▶ **EXERCISE GOAL**
Identify each line in the records below that contains the word "match", and copy it.

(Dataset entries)
»»
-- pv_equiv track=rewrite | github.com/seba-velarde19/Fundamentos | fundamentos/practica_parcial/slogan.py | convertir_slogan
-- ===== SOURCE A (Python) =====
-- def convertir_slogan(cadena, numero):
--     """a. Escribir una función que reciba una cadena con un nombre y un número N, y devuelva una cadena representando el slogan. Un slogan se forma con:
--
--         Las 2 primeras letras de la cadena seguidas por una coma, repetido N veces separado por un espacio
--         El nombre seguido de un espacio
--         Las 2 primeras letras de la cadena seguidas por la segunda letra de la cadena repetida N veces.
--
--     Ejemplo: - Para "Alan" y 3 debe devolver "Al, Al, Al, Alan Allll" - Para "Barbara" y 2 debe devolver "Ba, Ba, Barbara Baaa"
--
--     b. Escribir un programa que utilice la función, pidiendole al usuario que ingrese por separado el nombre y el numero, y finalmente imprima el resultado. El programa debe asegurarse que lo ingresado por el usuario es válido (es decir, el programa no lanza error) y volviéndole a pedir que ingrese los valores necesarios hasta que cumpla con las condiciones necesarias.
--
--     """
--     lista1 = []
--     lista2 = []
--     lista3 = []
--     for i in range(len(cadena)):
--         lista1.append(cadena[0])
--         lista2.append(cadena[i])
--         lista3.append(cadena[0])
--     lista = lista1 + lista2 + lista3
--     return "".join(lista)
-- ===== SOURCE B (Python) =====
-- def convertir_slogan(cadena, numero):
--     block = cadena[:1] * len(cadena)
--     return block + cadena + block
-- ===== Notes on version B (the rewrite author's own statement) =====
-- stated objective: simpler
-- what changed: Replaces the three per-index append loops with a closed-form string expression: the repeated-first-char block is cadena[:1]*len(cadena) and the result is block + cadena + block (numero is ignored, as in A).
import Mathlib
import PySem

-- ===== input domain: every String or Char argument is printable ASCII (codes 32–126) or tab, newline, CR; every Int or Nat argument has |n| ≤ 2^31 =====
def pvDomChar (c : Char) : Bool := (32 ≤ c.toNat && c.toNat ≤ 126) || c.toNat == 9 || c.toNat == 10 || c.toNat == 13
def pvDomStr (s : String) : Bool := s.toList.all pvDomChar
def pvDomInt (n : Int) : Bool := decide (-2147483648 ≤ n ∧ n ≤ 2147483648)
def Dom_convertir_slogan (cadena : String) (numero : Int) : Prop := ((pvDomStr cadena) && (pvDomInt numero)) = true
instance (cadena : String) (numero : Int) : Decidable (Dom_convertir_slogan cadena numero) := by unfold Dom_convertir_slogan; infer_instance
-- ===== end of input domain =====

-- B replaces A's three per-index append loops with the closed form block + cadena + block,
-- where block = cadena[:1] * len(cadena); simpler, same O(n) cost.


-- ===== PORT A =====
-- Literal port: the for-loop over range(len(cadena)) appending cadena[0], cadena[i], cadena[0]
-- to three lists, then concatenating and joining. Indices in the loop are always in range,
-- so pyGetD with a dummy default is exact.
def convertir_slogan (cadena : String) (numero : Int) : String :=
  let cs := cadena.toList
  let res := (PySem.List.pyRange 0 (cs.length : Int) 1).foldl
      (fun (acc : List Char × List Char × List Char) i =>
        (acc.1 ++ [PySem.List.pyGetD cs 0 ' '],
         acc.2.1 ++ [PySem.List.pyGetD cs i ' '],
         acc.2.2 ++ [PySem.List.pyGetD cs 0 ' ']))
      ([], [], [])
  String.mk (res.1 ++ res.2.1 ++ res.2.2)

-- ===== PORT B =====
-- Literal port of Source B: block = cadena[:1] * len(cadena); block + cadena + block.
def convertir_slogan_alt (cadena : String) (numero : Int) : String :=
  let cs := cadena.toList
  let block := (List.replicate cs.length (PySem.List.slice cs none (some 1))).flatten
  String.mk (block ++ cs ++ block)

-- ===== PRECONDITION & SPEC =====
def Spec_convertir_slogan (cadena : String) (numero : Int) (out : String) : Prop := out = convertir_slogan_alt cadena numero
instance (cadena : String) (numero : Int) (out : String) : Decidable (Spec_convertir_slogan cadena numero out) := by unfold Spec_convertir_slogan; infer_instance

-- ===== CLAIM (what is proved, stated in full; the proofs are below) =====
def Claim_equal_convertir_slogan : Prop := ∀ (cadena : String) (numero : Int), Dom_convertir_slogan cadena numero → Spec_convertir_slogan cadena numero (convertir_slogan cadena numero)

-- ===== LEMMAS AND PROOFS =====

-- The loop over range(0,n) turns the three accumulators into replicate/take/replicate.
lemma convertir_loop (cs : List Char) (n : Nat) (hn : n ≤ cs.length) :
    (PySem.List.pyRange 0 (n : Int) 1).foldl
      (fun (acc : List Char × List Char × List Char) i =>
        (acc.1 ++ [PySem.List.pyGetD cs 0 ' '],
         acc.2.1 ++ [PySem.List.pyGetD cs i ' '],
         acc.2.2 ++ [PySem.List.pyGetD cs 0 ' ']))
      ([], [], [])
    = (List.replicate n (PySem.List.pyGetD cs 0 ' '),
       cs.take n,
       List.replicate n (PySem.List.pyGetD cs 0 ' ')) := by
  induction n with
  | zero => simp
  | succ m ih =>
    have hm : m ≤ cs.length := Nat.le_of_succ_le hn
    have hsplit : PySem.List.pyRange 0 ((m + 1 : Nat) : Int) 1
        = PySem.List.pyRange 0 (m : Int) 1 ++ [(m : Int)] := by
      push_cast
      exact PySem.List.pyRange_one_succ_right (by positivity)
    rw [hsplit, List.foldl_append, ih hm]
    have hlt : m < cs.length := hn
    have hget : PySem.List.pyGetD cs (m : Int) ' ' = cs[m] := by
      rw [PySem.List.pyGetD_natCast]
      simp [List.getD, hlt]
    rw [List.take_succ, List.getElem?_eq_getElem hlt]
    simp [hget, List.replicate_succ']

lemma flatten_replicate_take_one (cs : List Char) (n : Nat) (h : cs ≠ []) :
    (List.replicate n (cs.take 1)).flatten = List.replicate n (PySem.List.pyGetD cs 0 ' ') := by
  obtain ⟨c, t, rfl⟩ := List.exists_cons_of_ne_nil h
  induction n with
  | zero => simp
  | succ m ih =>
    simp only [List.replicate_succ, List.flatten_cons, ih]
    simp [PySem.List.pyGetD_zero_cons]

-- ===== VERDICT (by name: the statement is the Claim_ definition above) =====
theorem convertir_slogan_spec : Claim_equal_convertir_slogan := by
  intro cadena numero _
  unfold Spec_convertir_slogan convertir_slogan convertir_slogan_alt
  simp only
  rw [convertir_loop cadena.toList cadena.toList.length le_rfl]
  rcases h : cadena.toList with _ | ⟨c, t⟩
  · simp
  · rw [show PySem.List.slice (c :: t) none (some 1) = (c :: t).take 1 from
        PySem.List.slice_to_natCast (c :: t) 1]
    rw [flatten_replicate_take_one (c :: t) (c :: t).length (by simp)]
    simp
««
»»
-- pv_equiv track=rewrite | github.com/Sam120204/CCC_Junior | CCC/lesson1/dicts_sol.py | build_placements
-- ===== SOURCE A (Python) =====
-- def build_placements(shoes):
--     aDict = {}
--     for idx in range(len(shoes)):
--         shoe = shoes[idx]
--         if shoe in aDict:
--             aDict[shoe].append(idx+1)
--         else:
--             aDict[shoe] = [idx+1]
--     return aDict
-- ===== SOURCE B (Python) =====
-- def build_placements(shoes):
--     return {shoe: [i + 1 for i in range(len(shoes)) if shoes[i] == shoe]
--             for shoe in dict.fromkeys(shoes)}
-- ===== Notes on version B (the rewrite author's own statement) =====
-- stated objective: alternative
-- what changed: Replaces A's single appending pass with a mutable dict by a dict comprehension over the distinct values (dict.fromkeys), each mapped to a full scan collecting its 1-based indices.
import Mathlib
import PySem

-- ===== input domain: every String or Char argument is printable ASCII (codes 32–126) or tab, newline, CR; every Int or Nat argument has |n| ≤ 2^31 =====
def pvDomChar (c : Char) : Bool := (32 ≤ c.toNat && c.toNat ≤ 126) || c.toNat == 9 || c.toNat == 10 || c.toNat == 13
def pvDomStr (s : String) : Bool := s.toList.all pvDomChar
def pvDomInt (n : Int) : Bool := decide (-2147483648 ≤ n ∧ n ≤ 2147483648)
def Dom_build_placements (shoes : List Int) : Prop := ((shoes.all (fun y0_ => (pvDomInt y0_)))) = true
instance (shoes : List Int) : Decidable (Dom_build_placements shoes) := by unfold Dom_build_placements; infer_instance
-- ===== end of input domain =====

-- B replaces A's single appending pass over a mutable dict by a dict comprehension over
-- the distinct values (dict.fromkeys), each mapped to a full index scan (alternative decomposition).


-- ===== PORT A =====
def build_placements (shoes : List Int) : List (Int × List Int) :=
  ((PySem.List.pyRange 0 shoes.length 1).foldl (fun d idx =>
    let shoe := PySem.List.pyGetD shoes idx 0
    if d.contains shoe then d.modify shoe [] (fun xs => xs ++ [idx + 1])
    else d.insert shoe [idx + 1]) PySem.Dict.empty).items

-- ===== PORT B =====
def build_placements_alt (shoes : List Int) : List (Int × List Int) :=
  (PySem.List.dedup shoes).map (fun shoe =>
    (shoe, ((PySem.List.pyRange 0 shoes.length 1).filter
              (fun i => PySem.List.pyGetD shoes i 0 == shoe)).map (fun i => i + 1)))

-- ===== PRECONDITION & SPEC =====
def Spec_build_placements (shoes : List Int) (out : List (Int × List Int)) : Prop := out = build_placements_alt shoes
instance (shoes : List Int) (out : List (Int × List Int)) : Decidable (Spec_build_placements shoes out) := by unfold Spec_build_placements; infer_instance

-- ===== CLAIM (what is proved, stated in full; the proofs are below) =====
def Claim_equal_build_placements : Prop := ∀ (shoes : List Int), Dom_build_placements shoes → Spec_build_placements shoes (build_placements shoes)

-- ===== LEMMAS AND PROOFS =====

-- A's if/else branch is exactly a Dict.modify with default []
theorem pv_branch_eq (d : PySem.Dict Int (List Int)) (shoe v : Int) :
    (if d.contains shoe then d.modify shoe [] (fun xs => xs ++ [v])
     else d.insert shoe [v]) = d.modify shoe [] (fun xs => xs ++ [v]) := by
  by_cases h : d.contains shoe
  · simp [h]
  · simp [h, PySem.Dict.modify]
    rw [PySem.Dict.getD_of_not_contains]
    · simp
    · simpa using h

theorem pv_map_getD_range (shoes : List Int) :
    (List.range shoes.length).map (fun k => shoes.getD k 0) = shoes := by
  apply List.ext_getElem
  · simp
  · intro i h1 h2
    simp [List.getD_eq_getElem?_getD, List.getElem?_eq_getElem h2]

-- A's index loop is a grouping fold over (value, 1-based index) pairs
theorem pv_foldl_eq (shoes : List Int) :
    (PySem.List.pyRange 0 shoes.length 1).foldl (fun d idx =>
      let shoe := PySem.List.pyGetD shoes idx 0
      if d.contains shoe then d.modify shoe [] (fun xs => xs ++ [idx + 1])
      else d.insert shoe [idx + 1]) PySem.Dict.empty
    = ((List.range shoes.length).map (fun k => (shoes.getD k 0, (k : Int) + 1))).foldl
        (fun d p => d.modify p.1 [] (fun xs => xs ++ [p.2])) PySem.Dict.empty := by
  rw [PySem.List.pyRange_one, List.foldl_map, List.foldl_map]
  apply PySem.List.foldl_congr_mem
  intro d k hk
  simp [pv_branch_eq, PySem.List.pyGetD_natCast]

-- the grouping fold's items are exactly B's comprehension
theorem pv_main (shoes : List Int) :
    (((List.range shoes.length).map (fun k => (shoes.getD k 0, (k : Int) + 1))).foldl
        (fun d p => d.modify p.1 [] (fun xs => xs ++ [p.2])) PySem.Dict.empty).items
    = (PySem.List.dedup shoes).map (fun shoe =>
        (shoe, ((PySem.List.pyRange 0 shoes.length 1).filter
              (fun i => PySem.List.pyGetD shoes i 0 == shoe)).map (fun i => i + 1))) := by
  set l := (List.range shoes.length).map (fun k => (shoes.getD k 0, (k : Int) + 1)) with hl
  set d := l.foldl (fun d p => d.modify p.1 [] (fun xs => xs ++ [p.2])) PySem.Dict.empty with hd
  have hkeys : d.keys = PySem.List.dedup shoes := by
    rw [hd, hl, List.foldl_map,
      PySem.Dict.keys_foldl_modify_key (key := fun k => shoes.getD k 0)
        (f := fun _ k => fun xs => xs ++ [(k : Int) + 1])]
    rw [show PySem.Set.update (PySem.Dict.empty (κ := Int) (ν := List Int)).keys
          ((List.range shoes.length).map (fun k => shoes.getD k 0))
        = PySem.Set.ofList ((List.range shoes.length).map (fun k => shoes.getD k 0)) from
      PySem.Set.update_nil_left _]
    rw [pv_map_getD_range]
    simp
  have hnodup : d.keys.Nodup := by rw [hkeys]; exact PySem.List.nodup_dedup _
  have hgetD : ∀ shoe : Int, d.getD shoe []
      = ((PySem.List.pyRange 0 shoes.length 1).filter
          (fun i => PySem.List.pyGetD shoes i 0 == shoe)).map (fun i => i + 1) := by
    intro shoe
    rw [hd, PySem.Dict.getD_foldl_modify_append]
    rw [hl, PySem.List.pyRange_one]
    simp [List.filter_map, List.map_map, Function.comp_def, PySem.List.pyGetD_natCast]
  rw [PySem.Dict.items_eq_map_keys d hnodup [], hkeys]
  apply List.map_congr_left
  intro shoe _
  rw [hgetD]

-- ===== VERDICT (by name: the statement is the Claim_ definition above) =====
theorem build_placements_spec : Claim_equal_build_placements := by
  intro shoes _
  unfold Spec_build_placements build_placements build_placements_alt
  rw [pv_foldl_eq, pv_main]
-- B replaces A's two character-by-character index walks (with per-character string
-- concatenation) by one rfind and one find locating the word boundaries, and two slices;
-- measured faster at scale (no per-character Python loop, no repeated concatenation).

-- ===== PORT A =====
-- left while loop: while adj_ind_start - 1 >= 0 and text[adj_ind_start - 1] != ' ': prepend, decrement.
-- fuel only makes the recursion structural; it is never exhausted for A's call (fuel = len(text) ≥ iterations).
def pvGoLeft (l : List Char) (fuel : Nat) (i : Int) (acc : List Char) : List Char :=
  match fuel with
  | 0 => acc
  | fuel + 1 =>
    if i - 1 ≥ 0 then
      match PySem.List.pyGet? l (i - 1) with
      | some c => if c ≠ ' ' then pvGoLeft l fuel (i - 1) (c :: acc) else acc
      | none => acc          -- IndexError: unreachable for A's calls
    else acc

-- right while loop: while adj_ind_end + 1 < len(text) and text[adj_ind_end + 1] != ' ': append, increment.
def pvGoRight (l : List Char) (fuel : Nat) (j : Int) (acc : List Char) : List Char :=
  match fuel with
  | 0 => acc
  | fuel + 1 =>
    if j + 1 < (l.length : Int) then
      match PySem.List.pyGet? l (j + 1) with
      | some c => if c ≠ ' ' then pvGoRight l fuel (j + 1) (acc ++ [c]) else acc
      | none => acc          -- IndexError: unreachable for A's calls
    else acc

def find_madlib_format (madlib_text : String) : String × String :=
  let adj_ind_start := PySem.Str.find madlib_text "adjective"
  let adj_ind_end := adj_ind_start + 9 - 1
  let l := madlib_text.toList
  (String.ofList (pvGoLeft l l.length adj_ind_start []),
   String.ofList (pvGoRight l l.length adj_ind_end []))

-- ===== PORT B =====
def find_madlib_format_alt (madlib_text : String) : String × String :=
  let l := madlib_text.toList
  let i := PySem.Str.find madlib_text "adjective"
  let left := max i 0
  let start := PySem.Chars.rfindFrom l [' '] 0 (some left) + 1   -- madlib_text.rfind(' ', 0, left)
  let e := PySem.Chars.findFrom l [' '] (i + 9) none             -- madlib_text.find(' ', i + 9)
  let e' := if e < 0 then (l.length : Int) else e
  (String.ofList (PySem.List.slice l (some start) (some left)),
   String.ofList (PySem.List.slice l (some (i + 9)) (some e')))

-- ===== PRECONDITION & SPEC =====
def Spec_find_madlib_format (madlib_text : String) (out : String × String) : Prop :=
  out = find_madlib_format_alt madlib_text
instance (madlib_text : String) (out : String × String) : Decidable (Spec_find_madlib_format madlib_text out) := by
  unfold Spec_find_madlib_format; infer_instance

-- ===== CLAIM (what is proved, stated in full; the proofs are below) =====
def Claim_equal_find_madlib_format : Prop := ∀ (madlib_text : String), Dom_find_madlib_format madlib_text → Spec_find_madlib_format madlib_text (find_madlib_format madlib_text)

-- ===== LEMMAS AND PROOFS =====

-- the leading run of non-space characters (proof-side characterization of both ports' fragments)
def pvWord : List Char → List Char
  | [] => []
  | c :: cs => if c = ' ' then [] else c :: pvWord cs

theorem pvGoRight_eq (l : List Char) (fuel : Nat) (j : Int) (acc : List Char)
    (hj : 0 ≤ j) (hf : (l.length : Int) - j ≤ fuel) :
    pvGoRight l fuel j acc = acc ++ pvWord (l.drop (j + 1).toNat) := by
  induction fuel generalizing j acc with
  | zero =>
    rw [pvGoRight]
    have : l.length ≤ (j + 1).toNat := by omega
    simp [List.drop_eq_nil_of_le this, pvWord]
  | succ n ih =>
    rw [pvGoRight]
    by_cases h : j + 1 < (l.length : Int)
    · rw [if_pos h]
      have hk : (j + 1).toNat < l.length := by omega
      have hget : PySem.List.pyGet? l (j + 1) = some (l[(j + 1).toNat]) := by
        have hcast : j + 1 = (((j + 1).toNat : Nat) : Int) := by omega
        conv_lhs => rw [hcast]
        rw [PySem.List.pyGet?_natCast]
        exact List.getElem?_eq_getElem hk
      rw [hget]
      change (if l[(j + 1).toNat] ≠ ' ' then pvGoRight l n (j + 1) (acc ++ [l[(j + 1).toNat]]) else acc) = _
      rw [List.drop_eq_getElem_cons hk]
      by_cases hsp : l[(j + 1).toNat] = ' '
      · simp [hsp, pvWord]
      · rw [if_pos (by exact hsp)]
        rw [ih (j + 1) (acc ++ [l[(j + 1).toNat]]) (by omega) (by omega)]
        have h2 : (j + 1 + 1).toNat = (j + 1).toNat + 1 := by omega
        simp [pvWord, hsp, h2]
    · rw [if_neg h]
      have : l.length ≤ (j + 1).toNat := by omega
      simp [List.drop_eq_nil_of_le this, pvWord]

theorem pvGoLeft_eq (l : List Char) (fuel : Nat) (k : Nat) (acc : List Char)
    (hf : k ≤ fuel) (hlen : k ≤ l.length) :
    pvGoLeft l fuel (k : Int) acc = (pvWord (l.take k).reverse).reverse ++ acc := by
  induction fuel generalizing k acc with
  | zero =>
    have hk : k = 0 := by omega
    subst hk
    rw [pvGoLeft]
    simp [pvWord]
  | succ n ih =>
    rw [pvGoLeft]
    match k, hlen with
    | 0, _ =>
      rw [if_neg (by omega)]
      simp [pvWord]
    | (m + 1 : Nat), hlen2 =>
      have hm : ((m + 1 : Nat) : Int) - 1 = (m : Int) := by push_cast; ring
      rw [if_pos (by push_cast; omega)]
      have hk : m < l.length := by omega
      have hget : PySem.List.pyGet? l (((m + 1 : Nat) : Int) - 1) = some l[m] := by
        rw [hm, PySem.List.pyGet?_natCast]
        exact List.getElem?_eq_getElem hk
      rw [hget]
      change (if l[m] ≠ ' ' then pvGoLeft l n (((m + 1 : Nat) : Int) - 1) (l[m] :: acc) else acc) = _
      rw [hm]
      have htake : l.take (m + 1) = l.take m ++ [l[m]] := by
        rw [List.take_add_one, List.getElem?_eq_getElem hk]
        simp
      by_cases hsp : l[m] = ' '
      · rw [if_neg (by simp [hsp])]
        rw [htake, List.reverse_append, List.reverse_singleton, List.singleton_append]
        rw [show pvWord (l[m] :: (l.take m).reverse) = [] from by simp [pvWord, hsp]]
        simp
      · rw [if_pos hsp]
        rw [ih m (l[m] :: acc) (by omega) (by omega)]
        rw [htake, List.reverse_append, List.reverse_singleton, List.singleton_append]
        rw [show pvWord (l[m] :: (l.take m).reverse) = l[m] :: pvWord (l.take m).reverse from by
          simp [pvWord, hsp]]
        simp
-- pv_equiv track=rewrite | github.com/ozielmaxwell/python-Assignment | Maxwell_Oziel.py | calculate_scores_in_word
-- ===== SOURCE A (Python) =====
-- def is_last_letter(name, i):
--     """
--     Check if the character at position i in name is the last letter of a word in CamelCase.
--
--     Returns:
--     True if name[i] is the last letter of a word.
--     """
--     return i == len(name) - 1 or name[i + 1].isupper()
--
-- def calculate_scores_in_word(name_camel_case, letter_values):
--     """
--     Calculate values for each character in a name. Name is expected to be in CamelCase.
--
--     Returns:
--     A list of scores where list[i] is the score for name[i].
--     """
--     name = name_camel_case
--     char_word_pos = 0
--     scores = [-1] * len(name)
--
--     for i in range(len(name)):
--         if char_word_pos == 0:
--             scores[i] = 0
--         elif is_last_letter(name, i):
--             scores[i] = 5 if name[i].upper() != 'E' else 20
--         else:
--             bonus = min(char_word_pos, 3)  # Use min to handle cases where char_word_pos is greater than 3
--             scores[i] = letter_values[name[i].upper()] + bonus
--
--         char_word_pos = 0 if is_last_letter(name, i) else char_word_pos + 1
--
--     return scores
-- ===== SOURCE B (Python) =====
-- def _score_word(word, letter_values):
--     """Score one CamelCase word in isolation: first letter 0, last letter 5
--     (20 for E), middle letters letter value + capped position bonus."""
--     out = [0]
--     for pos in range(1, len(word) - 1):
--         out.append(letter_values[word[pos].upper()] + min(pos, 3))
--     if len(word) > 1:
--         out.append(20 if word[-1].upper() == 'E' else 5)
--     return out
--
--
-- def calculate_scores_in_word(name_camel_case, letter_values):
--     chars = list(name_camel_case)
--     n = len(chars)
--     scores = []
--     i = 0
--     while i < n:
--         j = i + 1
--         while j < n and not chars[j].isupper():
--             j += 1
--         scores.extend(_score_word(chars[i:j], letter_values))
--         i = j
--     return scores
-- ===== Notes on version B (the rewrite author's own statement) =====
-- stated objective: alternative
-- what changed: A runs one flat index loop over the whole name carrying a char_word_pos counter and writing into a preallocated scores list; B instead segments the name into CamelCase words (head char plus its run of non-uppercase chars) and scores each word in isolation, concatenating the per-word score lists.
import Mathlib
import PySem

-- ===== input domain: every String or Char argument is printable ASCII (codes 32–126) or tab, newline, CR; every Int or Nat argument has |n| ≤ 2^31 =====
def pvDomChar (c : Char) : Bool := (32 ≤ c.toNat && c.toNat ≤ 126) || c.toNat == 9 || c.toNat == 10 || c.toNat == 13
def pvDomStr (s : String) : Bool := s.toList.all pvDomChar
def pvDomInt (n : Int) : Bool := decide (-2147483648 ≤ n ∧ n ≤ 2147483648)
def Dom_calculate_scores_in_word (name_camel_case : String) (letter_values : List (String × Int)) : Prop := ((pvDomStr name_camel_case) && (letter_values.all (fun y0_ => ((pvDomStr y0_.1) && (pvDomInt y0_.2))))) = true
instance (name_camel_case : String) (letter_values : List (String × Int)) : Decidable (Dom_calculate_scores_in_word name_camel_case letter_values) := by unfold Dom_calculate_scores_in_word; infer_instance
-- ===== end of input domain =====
««
▶ **RESULT**
  match fuel with
      match PySem.List.pyGet? l (i - 1) with
  match fuel with
      match PySem.List.pyGet? l (j + 1) with
    match k, hlen with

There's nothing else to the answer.